* _RECORDS_
▼
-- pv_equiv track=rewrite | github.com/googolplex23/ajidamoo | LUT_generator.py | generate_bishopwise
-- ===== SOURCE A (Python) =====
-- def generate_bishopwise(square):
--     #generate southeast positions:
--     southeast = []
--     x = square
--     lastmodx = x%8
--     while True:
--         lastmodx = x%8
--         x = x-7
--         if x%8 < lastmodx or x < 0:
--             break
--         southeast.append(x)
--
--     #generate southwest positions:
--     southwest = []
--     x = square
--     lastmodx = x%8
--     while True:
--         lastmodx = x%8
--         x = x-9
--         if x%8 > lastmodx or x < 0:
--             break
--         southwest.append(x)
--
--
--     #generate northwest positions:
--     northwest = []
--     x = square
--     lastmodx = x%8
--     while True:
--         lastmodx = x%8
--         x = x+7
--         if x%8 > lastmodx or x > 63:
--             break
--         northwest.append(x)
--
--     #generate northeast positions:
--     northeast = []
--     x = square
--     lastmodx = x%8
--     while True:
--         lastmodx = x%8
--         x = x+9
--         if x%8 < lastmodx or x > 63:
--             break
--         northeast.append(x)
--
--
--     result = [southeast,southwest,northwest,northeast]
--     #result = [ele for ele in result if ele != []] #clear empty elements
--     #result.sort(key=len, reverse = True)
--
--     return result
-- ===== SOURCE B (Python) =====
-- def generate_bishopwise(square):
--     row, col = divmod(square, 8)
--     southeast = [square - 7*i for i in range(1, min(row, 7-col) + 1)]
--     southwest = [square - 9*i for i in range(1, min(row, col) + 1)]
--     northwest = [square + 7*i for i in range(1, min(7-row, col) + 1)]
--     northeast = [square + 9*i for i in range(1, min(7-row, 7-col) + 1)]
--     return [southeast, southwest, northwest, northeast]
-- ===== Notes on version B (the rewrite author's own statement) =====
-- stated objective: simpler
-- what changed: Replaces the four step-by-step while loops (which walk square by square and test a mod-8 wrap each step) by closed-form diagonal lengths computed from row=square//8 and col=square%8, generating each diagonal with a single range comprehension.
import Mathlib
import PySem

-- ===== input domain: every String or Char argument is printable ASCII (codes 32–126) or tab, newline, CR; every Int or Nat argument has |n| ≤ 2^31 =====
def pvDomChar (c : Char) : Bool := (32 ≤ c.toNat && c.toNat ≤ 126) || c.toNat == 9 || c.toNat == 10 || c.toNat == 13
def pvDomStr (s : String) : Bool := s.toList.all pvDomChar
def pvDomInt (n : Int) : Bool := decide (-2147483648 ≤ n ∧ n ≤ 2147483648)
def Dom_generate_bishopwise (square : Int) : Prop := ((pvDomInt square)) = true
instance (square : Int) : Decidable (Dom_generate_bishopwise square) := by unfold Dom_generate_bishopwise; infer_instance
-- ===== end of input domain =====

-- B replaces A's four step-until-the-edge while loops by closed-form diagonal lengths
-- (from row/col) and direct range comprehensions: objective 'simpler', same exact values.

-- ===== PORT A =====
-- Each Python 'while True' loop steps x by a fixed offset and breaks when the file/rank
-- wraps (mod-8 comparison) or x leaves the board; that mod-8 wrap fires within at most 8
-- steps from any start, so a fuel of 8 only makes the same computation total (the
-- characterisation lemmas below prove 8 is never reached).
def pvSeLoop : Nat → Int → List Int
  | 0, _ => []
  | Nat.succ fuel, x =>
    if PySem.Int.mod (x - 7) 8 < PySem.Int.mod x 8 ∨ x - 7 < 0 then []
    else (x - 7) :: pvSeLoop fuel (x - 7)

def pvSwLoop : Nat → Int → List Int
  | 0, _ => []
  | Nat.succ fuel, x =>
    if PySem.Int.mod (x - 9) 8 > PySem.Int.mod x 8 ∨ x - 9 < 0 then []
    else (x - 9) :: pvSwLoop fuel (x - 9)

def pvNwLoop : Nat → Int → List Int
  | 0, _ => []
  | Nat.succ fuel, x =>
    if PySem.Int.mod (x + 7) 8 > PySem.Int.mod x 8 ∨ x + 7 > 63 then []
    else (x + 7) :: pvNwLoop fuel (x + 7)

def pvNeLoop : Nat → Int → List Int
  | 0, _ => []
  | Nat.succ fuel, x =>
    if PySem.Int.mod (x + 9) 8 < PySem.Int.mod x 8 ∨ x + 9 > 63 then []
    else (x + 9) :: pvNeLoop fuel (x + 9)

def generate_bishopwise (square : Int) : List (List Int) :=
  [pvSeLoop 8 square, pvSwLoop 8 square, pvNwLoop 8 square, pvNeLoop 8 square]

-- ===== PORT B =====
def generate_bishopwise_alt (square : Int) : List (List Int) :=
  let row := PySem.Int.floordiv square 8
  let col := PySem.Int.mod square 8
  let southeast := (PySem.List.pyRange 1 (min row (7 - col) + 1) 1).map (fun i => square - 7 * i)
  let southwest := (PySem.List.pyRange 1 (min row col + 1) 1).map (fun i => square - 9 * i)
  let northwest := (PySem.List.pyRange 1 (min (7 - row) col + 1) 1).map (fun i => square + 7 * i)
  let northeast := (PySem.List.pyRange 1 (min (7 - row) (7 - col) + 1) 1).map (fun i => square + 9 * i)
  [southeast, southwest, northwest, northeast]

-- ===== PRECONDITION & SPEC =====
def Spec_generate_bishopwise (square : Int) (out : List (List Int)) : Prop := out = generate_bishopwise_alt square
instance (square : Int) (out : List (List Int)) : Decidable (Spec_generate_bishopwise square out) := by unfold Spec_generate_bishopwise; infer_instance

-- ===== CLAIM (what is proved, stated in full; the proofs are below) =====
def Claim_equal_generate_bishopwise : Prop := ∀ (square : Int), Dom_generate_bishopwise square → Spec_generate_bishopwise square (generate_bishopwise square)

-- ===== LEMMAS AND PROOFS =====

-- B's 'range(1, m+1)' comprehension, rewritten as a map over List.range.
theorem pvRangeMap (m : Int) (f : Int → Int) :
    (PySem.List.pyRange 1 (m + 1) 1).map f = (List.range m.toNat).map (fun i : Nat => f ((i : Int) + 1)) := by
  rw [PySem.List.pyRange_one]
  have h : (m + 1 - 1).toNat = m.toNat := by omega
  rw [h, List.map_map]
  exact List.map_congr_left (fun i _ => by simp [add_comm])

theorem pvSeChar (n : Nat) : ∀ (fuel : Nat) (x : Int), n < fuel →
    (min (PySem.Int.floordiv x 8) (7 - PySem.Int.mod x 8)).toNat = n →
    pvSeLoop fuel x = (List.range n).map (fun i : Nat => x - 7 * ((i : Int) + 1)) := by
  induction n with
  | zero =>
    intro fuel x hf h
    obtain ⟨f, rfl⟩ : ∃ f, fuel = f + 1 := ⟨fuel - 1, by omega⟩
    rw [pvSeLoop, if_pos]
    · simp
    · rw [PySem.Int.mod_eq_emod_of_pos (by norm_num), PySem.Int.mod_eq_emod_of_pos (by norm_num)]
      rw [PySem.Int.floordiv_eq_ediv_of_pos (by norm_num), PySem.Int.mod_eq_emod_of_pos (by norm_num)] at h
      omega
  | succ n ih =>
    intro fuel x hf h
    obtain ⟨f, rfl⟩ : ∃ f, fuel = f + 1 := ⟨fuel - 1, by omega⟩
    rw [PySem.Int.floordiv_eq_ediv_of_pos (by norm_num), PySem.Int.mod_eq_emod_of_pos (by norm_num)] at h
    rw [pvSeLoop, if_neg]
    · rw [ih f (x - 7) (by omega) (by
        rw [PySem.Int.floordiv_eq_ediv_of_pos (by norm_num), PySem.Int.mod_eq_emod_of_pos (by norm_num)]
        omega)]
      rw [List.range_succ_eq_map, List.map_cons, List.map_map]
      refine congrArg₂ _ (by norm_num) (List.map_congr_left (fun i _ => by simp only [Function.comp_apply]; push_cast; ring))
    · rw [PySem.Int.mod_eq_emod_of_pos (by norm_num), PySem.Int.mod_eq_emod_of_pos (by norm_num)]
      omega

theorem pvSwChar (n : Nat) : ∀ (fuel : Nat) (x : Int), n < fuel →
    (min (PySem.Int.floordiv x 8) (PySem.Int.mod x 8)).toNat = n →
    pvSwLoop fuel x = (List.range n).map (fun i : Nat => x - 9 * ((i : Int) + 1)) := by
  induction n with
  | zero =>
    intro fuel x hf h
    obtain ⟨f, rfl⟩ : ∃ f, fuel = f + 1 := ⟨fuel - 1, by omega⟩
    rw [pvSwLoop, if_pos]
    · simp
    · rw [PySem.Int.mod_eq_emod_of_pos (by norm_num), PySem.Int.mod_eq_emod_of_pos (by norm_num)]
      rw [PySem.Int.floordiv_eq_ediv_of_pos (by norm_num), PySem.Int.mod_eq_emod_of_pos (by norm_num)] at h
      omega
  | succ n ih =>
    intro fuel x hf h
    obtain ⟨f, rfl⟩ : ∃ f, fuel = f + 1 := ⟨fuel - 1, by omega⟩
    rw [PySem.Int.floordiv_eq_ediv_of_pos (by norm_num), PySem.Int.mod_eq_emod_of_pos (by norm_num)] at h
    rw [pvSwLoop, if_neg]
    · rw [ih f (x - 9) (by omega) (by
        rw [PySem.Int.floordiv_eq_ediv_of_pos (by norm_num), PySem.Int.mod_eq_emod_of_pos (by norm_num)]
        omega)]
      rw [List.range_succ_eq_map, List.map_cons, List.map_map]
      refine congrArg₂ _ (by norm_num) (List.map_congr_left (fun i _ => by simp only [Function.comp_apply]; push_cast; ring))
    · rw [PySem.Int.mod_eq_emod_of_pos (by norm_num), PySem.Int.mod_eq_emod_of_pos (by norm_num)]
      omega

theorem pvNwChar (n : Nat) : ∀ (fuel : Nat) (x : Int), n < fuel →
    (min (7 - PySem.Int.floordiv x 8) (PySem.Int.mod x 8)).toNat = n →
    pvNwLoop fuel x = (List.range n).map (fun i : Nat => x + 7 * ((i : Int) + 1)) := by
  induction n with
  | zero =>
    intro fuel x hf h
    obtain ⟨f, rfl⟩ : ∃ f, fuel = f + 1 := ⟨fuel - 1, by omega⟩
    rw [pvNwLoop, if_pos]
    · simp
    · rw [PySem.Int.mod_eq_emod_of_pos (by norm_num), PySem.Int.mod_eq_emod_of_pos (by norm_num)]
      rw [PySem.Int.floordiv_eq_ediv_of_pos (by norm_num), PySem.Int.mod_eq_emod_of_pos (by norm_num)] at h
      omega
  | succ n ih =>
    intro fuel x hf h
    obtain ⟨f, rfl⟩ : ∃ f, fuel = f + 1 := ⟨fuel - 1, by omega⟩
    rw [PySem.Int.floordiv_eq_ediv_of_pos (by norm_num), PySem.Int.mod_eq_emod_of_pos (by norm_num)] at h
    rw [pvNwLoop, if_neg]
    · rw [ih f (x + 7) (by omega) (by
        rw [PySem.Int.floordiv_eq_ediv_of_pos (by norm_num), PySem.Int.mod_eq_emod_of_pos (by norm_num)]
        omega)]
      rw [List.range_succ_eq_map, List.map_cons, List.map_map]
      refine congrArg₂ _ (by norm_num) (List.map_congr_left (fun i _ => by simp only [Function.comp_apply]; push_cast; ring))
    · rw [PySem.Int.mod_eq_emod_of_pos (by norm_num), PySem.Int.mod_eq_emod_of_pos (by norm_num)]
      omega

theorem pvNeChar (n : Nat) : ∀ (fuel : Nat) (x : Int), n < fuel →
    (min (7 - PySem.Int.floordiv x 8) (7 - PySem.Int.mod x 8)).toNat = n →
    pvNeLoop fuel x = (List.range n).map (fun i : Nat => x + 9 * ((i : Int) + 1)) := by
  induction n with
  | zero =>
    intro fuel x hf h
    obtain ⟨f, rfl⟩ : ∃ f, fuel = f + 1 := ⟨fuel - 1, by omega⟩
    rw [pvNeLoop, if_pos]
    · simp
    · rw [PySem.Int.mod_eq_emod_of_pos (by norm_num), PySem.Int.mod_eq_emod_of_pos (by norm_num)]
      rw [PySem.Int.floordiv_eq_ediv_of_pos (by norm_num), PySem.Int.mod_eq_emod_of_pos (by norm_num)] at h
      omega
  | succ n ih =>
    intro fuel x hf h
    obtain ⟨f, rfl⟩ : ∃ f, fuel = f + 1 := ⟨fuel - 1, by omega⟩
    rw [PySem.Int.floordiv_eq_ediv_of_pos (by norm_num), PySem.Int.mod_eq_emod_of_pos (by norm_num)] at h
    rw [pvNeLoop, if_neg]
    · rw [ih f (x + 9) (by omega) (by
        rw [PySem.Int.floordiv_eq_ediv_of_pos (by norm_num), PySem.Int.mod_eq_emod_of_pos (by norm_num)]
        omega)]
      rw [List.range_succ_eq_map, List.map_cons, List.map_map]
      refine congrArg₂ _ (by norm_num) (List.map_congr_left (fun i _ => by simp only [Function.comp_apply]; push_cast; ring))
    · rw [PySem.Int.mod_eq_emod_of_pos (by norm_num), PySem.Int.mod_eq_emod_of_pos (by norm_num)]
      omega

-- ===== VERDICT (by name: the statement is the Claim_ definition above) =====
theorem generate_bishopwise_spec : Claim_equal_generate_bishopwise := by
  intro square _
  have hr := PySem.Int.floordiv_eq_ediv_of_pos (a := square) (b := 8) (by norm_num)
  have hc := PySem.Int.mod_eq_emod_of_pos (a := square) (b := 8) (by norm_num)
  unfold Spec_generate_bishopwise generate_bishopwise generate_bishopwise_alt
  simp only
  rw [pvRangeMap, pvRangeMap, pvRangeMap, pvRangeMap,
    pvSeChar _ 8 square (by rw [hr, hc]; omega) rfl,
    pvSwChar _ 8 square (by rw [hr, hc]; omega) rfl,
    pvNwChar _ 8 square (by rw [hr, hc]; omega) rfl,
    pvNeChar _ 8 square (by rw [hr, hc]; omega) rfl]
▲
▼
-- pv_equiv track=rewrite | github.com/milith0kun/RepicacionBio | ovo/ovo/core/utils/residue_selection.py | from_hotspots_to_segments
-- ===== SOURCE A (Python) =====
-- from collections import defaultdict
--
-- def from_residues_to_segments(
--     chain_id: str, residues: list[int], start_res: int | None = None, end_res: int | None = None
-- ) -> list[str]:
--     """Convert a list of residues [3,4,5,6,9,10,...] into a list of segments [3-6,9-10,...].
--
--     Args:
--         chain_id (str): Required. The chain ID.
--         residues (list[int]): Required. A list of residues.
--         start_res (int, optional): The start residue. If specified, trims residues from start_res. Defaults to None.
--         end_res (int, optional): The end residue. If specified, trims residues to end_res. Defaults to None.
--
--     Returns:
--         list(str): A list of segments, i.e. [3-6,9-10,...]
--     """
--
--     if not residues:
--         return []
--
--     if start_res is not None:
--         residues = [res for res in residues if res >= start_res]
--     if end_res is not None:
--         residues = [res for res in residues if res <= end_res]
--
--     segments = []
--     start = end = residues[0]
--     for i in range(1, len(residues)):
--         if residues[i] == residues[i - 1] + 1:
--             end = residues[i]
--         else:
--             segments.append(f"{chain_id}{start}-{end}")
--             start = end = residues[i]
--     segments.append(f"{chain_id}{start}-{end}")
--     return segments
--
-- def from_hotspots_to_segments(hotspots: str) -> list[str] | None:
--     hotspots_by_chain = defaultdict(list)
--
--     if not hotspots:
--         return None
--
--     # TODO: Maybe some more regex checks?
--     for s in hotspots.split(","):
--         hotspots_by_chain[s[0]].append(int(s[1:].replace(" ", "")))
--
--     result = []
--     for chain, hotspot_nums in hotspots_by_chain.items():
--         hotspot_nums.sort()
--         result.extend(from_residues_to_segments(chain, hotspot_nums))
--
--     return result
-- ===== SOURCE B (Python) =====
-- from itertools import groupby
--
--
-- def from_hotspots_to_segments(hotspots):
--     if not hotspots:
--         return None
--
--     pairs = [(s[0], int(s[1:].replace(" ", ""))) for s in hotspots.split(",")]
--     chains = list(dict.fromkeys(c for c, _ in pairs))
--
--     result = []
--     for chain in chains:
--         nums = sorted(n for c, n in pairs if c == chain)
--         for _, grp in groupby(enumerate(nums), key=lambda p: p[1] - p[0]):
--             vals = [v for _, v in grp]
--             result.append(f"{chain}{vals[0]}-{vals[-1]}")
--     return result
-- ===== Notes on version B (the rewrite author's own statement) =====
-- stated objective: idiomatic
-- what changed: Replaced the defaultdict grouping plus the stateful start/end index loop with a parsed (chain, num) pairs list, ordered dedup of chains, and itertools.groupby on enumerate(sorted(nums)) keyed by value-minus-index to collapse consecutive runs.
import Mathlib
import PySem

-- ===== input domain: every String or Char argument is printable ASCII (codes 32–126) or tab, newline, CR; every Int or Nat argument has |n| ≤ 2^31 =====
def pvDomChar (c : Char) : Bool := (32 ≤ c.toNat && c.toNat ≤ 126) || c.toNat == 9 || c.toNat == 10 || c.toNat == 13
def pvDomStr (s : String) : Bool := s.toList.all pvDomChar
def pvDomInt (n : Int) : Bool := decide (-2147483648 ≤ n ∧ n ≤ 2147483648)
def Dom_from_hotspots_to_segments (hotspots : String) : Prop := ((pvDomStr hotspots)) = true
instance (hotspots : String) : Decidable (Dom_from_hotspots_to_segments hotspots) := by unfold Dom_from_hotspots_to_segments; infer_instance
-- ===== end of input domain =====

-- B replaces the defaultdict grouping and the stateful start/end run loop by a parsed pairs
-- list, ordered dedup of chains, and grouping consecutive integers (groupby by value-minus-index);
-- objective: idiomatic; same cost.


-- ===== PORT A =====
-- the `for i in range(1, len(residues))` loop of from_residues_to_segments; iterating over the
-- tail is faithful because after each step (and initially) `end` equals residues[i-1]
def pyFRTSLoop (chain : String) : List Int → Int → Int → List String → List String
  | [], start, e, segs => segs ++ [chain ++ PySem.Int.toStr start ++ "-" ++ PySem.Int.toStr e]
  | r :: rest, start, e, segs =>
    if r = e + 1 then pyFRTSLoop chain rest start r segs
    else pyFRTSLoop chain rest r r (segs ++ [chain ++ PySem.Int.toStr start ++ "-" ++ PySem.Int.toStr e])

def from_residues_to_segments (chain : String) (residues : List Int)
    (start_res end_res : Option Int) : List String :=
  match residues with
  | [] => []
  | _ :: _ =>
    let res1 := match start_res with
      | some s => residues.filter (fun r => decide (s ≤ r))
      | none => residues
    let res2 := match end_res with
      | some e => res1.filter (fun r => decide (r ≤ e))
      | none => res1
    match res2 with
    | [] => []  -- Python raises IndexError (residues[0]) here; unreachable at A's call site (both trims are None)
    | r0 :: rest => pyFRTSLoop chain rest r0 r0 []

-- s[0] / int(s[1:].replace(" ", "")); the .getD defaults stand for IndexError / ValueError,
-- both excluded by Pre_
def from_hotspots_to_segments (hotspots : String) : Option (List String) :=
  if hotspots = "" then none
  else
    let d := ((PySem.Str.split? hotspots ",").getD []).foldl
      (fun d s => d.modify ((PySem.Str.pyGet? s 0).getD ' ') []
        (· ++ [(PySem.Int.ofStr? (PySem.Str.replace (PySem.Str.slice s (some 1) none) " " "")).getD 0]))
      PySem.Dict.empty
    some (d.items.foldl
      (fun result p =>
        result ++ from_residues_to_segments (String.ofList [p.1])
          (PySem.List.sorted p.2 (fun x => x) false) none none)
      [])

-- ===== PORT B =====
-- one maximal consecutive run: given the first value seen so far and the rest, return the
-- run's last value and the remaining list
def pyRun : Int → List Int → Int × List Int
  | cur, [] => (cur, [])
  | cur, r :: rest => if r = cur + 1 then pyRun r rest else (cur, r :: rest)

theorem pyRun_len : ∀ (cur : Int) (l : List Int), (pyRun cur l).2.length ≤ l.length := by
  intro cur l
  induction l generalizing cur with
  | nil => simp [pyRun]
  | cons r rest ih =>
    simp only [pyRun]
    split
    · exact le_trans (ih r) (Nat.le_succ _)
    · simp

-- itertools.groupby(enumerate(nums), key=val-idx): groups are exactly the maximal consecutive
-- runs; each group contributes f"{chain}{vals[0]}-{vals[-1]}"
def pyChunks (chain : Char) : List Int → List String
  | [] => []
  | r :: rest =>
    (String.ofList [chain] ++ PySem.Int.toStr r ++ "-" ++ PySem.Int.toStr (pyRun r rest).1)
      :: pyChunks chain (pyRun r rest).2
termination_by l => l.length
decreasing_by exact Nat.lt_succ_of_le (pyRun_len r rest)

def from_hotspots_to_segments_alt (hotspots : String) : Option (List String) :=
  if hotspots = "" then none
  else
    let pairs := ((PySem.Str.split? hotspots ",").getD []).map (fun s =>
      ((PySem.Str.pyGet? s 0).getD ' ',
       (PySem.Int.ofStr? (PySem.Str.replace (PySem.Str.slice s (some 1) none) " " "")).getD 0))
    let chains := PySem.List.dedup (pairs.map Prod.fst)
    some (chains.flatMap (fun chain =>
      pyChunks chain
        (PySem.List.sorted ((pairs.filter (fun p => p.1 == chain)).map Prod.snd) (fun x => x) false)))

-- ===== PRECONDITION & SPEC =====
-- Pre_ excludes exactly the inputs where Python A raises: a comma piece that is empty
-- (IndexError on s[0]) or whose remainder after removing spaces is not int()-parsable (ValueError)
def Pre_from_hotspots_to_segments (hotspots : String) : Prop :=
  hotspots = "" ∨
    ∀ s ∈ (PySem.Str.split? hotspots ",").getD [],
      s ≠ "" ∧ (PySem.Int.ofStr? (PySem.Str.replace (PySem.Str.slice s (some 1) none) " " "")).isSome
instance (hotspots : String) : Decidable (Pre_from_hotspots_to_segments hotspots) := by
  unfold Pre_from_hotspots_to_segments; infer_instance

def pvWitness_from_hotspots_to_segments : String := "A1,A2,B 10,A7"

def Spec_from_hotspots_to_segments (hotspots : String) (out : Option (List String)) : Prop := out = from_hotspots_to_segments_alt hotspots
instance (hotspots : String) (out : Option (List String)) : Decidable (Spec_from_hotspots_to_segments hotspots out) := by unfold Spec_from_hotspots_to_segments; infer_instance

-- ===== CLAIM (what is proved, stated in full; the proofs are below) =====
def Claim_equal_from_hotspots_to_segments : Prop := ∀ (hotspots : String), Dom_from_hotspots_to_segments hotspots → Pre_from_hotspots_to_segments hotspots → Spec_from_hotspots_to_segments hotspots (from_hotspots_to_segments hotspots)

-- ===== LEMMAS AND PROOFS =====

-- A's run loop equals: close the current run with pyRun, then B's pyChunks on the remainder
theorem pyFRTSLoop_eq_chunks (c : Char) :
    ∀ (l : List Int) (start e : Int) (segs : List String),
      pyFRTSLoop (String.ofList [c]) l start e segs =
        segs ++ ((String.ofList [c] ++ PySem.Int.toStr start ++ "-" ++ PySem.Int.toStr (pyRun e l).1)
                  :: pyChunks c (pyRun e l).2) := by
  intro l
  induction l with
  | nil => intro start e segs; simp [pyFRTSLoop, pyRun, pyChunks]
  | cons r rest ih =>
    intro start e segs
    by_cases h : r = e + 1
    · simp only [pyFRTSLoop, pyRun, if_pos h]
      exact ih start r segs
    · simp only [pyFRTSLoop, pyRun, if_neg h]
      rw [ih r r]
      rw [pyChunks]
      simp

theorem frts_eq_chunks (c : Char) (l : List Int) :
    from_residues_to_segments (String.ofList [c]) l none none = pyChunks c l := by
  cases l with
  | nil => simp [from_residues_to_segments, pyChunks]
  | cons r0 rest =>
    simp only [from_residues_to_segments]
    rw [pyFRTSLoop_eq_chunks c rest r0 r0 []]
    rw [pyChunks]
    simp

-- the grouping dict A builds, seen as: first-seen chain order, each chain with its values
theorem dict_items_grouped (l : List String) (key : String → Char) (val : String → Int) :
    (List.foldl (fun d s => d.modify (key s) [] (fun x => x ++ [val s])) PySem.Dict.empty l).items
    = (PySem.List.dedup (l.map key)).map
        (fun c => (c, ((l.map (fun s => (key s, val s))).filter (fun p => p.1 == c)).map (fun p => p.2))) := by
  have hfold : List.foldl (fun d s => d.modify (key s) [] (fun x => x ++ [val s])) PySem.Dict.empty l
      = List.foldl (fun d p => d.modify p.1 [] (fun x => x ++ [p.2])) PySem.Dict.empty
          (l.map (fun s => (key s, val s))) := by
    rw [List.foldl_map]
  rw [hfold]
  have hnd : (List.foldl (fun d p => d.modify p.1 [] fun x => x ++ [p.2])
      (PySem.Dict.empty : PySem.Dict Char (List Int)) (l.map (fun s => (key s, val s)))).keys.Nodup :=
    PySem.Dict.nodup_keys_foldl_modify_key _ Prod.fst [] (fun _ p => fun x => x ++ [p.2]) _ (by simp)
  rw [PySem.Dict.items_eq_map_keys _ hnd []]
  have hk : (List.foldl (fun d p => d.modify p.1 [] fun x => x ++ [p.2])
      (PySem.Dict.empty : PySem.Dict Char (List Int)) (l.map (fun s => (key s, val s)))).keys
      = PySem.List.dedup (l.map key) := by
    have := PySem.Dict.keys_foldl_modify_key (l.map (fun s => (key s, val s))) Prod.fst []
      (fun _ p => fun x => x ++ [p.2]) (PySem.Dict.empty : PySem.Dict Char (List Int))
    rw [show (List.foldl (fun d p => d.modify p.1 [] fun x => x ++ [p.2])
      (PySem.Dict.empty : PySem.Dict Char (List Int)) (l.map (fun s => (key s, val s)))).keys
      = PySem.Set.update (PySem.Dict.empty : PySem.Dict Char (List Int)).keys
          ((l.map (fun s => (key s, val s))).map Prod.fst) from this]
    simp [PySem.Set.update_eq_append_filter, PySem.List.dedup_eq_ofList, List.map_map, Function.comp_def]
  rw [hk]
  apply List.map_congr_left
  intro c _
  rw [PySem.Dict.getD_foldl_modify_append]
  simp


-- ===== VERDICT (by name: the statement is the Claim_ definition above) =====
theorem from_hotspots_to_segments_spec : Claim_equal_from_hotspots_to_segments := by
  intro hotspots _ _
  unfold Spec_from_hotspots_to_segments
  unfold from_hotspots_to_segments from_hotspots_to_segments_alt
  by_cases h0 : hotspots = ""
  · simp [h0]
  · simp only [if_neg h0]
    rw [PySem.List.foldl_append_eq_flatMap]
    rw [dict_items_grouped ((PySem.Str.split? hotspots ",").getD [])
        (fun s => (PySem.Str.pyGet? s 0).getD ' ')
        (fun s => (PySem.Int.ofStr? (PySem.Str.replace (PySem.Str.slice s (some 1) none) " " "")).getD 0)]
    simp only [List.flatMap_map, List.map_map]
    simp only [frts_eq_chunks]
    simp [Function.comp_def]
▲
* _PROBLEM_
Could you transcribe the entries above word for word, from the line with "intro hotspots _ _" down to the line with "simp [Function.comp_def]", keeping both?

* _ANSWER BOX_
  intro hotspots _ _
  unfold Spec_from_hotspots_to_segments
  unfold from_hotspots_to_segments from_hotspots_to_segments_alt
  by_cases h0 : hotspots = ""
  · simp [h0]
  · simp only [if_neg h0]
    rw [PySem.List.foldl_append_eq_flatMap]
    rw [dict_items_grouped ((PySem.Str.split? hotspots ",").getD [])
        (fun s => (PySem.Str.pyGet? s 0).getD ' ')
        (fun s => (PySem.Int.ofStr? (PySem.Str.replace (PySem.Str.slice s (some 1) none) " " "")).getD 0)]
    simp only [List.flatMap_map, List.map_map]
    simp only [frts_eq_chunks]
    simp [Function.comp_def]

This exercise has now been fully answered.